As first reported by Trams et al. (13), mammalian cells normally secrete two types of extracellular vesicle (EV), smaller vesicles of ∼30–200 nm dia. that are commonly referred to as exosomes and larger vesicles (typically >300 nm dia.) that are commonly referred to as microvesicles (12, 14). Exosomes are highly enriched in specific subsets of proteins, RNAs, and lipids, providing strong evidence that they are generated by an active sorting and vesicle biogenesis pathway (12, 15, 16, 17). In contrast, microvesicles have a molecular composition that is closer to that of the cell, and there is little if any evidence for a selective biogenesis pathway for this class of larger EVs. As for how cells make exosomes, there is compelling empirical evidence that their structural and composition heterogeneity is generated via a single, shared pathway of vesicle budding that occurs across a spectrum of plasma and endosome membranes (12, 18). We therefore use the term exosome to refer to all exosome-sized vesicles that are secreted by the cell (12).
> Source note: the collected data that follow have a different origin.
-- pv_equiv track=rewrite | github.com/Skyoxima/Python-Practice | System Processes Emulation/Banker's_algo_deadlock_prevention.py | calculate_available_inst_1
-- ===== SOURCE A (Python) =====
-- def calculate_available_inst_1(machine_instances, allocations):
--     sumof_allocations = []
--     col_sum = 0
--
--     for i in range(0, len(machine_instances)):
--         for j in range(0, len(allocations)):
--             col_sum += allocations[j][i]
--         sumof_allocations.append(col_sum)
--         col_sum = 0
--
--     return ([k - l for k, l in zip(machine_instances, sumof_allocations)])
-- ===== SOURCE B (Python) =====
-- def calculate_available_inst_1(machine_instances, allocations):
--     available = list(machine_instances)
--     for row in allocations:
--         for i in range(len(available)):
--             available[i] -= row[i]
--     return available
-- ===== Notes on version B (the rewrite author's own statement) =====
-- stated objective: simpler
-- what changed: Replaces the column-major double loop that builds a per-column sum list and then zips it against the totals with a single row-major pass that subtracts each allocation row in place from a copy of the totals.
import Mathlib
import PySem

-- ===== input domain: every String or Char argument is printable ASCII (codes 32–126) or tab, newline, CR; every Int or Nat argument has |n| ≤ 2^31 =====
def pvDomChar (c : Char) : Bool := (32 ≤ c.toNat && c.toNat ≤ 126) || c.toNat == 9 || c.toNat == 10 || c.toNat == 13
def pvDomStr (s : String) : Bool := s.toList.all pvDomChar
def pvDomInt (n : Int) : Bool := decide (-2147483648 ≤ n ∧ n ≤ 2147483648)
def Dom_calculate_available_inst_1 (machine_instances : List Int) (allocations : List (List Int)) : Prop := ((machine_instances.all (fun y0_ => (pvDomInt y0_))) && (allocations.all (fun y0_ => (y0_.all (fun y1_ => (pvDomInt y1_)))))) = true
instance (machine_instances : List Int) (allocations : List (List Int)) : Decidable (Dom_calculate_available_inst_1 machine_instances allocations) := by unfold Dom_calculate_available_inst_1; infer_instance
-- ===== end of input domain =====

-- B replaces A's column-major sum list + zip by a single row-major in-place subtraction pass (simpler decomposition, same cost; B copies the totals list, no argument is mutated).

-- ===== PORT A =====
-- column-major: for each column i, sum allocations[j][i] over rows j, collect the sums, then zip-subtract
def calculate_available_inst_1 (machine_instances : List Int) (allocations : List (List Int)) : List Int :=
  let sumof_allocations :=
    (PySem.List.pyRange 0 (PySem.List.len machine_instances) 1).map (fun i =>
      (PySem.List.pyRange 0 (PySem.List.len allocations) 1).foldl
        (fun col_sum j => col_sum + PySem.List.pyGetD (PySem.List.pyGetD allocations j []) i 0) 0)
  List.zipWith (fun k l => k - l) machine_instances sumof_allocations

-- ===== PORT B =====
-- row-major: start from a copy of the totals and subtract each row in place
def calculate_available_inst_1_alt (machine_instances : List Int) (allocations : List (List Int)) : List Int :=
  allocations.foldl (fun available row =>
    (PySem.List.pyRange 0 (PySem.List.len available) 1).foldl
      (fun av i => PySem.List.pySetD av i (PySem.List.pyGetD av i 0 - PySem.List.pyGetD row i 0)) available)
    machine_instances

-- ===== PRECONDITION & SPEC =====
-- Pre_ excludes exactly the ragged inputs on which A (and B) raise IndexError:
-- some allocation row shorter than machine_instances while machine_instances is nonempty.
def Pre_calculate_available_inst_1 (machine_instances : List Int) (allocations : List (List Int)) : Prop :=
  machine_instances = [] ∨ ∀ row ∈ allocations, machine_instances.length ≤ row.length
instance (machine_instances : List Int) (allocations : List (List Int)) : Decidable (Pre_calculate_available_inst_1 machine_instances allocations) := by unfold Pre_calculate_available_inst_1; infer_instance

def pvWitness_calculate_available_inst_1 : List Int × List (List Int) := ([10, 5, 7], [[0, 1, 0], [2, 0, 0], [3, 0, 2]])

def Spec_calculate_available_inst_1 (machine_instances : List Int) (allocations : List (List Int)) (out : List Int) : Prop := out = calculate_available_inst_1_alt machine_instances allocations
instance (machine_instances : List Int) (allocations : List (List Int)) (out : List Int) : Decidable (Spec_calculate_available_inst_1 machine_instances allocations out) := by unfold Spec_calculate_available_inst_1; infer_instance

-- ===== CLAIM (what is proved, stated in full; the proofs are below) =====
def Claim_equal_calculate_available_inst_1 : Prop := ∀ (machine_instances : List Int) (allocations : List (List Int)), Dom_calculate_available_inst_1 machine_instances allocations → Pre_calculate_available_inst_1 machine_instances allocations → Spec_calculate_available_inst_1 machine_instances allocations (calculate_available_inst_1 machine_instances allocations)

-- ===== LEMMAS AND PROOFS =====

-- folding (+ g x) over a list starting from c = c + sum of the mapped list
theorem pv_foldl_add_shift (g : List Int → Int) (l : List (List Int)) (c : Int) :
    l.foldl (fun s r => s + g r) c = c + (l.map g).sum := by
  induction l generalizing c with
  | nil => simp
  | cons r rest ih => simp [List.foldl_cons, ih (c + g r)]; ring

-- A's inner loop computes the i-th column sum
theorem pvA_inner (allocations : List (List Int)) (i : Int) :
    (PySem.List.pyRange 0 (PySem.List.len allocations) 1).foldl
        (fun col_sum j => col_sum + PySem.List.pyGetD (PySem.List.pyGetD allocations j []) i 0) 0
      = (allocations.map (fun r => PySem.List.pyGetD r i 0)).sum := by
  rw [PySem.List.foldl_pyRange_zero_pyGetD allocations []
       (fun acc r => acc + PySem.List.pyGetD r i 0) 0]
  exact (pv_foldl_add_shift (fun r => PySem.List.pyGetD r i 0) allocations 0).trans (by simp)

-- B's inner loop, restated over Nat indices: fold over List.range of set
def pvStep (row : List Int) (av : List Int) (k : Nat) : List Int :=
  av.set k (av.getD k 0 - row.getD k 0)

theorem pvB_inner_range (avail row : List Int) :
    (PySem.List.pyRange 0 (PySem.List.len avail) 1).foldl
        (fun av i => PySem.List.pySetD av i (PySem.List.pyGetD av i 0 - PySem.List.pyGetD row i 0)) avail
      = (List.range avail.length).foldl (pvStep row) avail := by
  rw [PySem.List.len_eq, PySem.List.pyRange_zero_nat, List.foldl_map]
  simp only [PySem.List.pySetD_natCast, PySem.List.pyGetD_natCast]
  rfl

theorem pvB_fold_char (row avail : List Int) (n : Nat) (hn : n ≤ avail.length) :
    ((List.range n).foldl (pvStep row) avail).length = avail.length ∧
    ∀ k : Nat, ((List.range n).foldl (pvStep row) avail).getD k 0
      = if k < n then avail.getD k 0 - row.getD k 0 else avail.getD k 0 := by
  induction n with
  | zero => simp
  | succ n ih =>
    obtain ⟨hl, hg⟩ := ih (Nat.le_of_succ_le hn)
    rw [List.range_succ, List.foldl_append, List.foldl_cons, List.foldl_nil]
    refine ⟨by simp [pvStep, hl], ?_⟩
    intro k
    have hgk := hg k
    have hgn := hg n
    simp only [pvStep, List.getD]
    by_cases hk : k = n
    · subst hk
      rw [List.getElem?_set_self (by omega)]
      simp only [Nat.lt_irrefl, ite_false] at hgn
      simp only [List.getD] at hgn
      simp [hgn]
    · rw [List.getElem?_set_ne (by omega)]
      simp only [List.getD] at hgk
      rw [hgk]
      by_cases h1 : k < n
      · simp [h1, Nat.lt_succ_of_lt h1]
      · have : ¬ k < n + 1 := by omega
        simp [h1, this]

theorem pvB_inner (avail row : List Int) (h : avail.length ≤ row.length) :
    (List.range avail.length).foldl (pvStep row) avail = List.zipWith (fun a b => a - b) avail row := by
  obtain ⟨hl, hg⟩ := pvB_fold_char row avail avail.length le_rfl
  apply List.ext_getElem
  · simp [hl, Nat.min_eq_left h]
  · intro k hk1 hk2
    have := hg k
    simp only [List.getD] at this
    rw [List.getElem_zipWith]
    have hk : k < avail.length := by simpa [hl] using hk1
    rw [← List.getD_eq_getElem _ 0 hk1, List.getD, this]
    simp [hk, Nat.lt_of_lt_of_le hk h]

-- main equality for nonempty-compatible inputs
theorem pv_main (allocations : List (List Int)) :
    ∀ machine_instances : List Int,
      (∀ row ∈ allocations, machine_instances.length ≤ row.length) →
      List.zipWith (fun k l => k - l) machine_instances
          ((PySem.List.pyRange 0 (PySem.List.len machine_instances) 1).map (fun i =>
            (allocations.map (fun r => PySem.List.pyGetD r i 0)).sum))
        = calculate_available_inst_1_alt machine_instances allocations := by
  induction allocations with
  | nil =>
    intro m _
    unfold calculate_available_inst_1_alt
    simp only [List.foldl_nil, List.map_nil, List.sum_nil]
    apply List.ext_getElem
    · simp
    · intro k hk1 hk2
      simp [List.getElem_zipWith]
  | cons r rest ih =>
    intro m hrows
    have hr : m.length ≤ r.length := hrows r (by simp)
    have hrest : ∀ row ∈ rest, m.length ≤ row.length := fun row hm => hrows row (by simp [hm])
    unfold calculate_available_inst_1_alt
    rw [List.foldl_cons, pvB_inner_range, pvB_inner m r hr]
    have hzl : (List.zipWith (fun a b => a - b) m r).length = m.length := by
      simp [Nat.min_eq_left hr]
    have hrest' : ∀ row ∈ rest, (List.zipWith (fun a b => a - b) m r).length ≤ row.length := by
      intro row hm; rw [hzl]; exact hrest row hm
    have := ih (List.zipWith (fun a b => a - b) m r) hrest'
    unfold calculate_available_inst_1_alt at this
    rw [← this]
    apply List.ext_getElem
    · simp [hzl]
    · intro k hk1 hk2
      have hkm : k < m.length := by
        simp only [List.length_zipWith, List.length_map, PySem.List.length_pyRange_one] at hk1
        omega
      have hkr : k < r.length := Nat.lt_of_lt_of_le hkm hr
      rw [List.getElem_zipWith, List.getElem_zipWith]
      rw [List.getElem_map, List.getElem_map, List.getElem_zipWith]
      rw [PySem.List.getElem_pyRange_one, PySem.List.getElem_pyRange_one]
      simp only [List.map_cons, List.sum_cons, zero_add]
      have hrk : PySem.List.pyGetD r ((k : Nat) : Int) 0 = r[k] := by
        rw [PySem.List.pyGetD_natCast, List.getD_eq_getElem _ 0 hkr]
      rw [hrk]
      ring

-- B returns [] on empty totals
theorem pvB_nil (allocations : List (List Int)) :
    calculate_available_inst_1_alt [] allocations = [] := by
  unfold calculate_available_inst_1_alt
  induction allocations with
  | nil => rfl
  | cons r rest ih => simpa [PySem.List.pyRange] using ih

-- ===== VERDICT (by name: the statement is the Claim_ definition above) =====
theorem calculate_available_inst_1_spec : Claim_equal_calculate_available_inst_1 := by
  intro m al _ hpre
  unfold Spec_calculate_available_inst_1 calculate_available_inst_1
  rcases hpre with h | h
  · subst h; simp [pvB_nil]
  · simp only []
    have := pv_main al m h
    rw [← this]
    congr 1
    apply List.map_congr_left
    intro i _
    exact pvA_inner al i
Once released into the extracellular milieu, exosomes can transmit signals and molecules to other cells (19). Consistent with their natural ability to transfer RNAs between distinct cells, several groups have demonstrated that these bionormal nanovesicles can be loaded with synthetic small RNAs (20, 21, 22). Even more, we and others have demonstrated that RNA-loaded exosomes can be used to deliver anticancer RNAs to and into tumors and tumor cells, inhibiting the expression of the target mRNAs, suppressing tumor growth and extending the life span of tumor-bearing animals (20, 21).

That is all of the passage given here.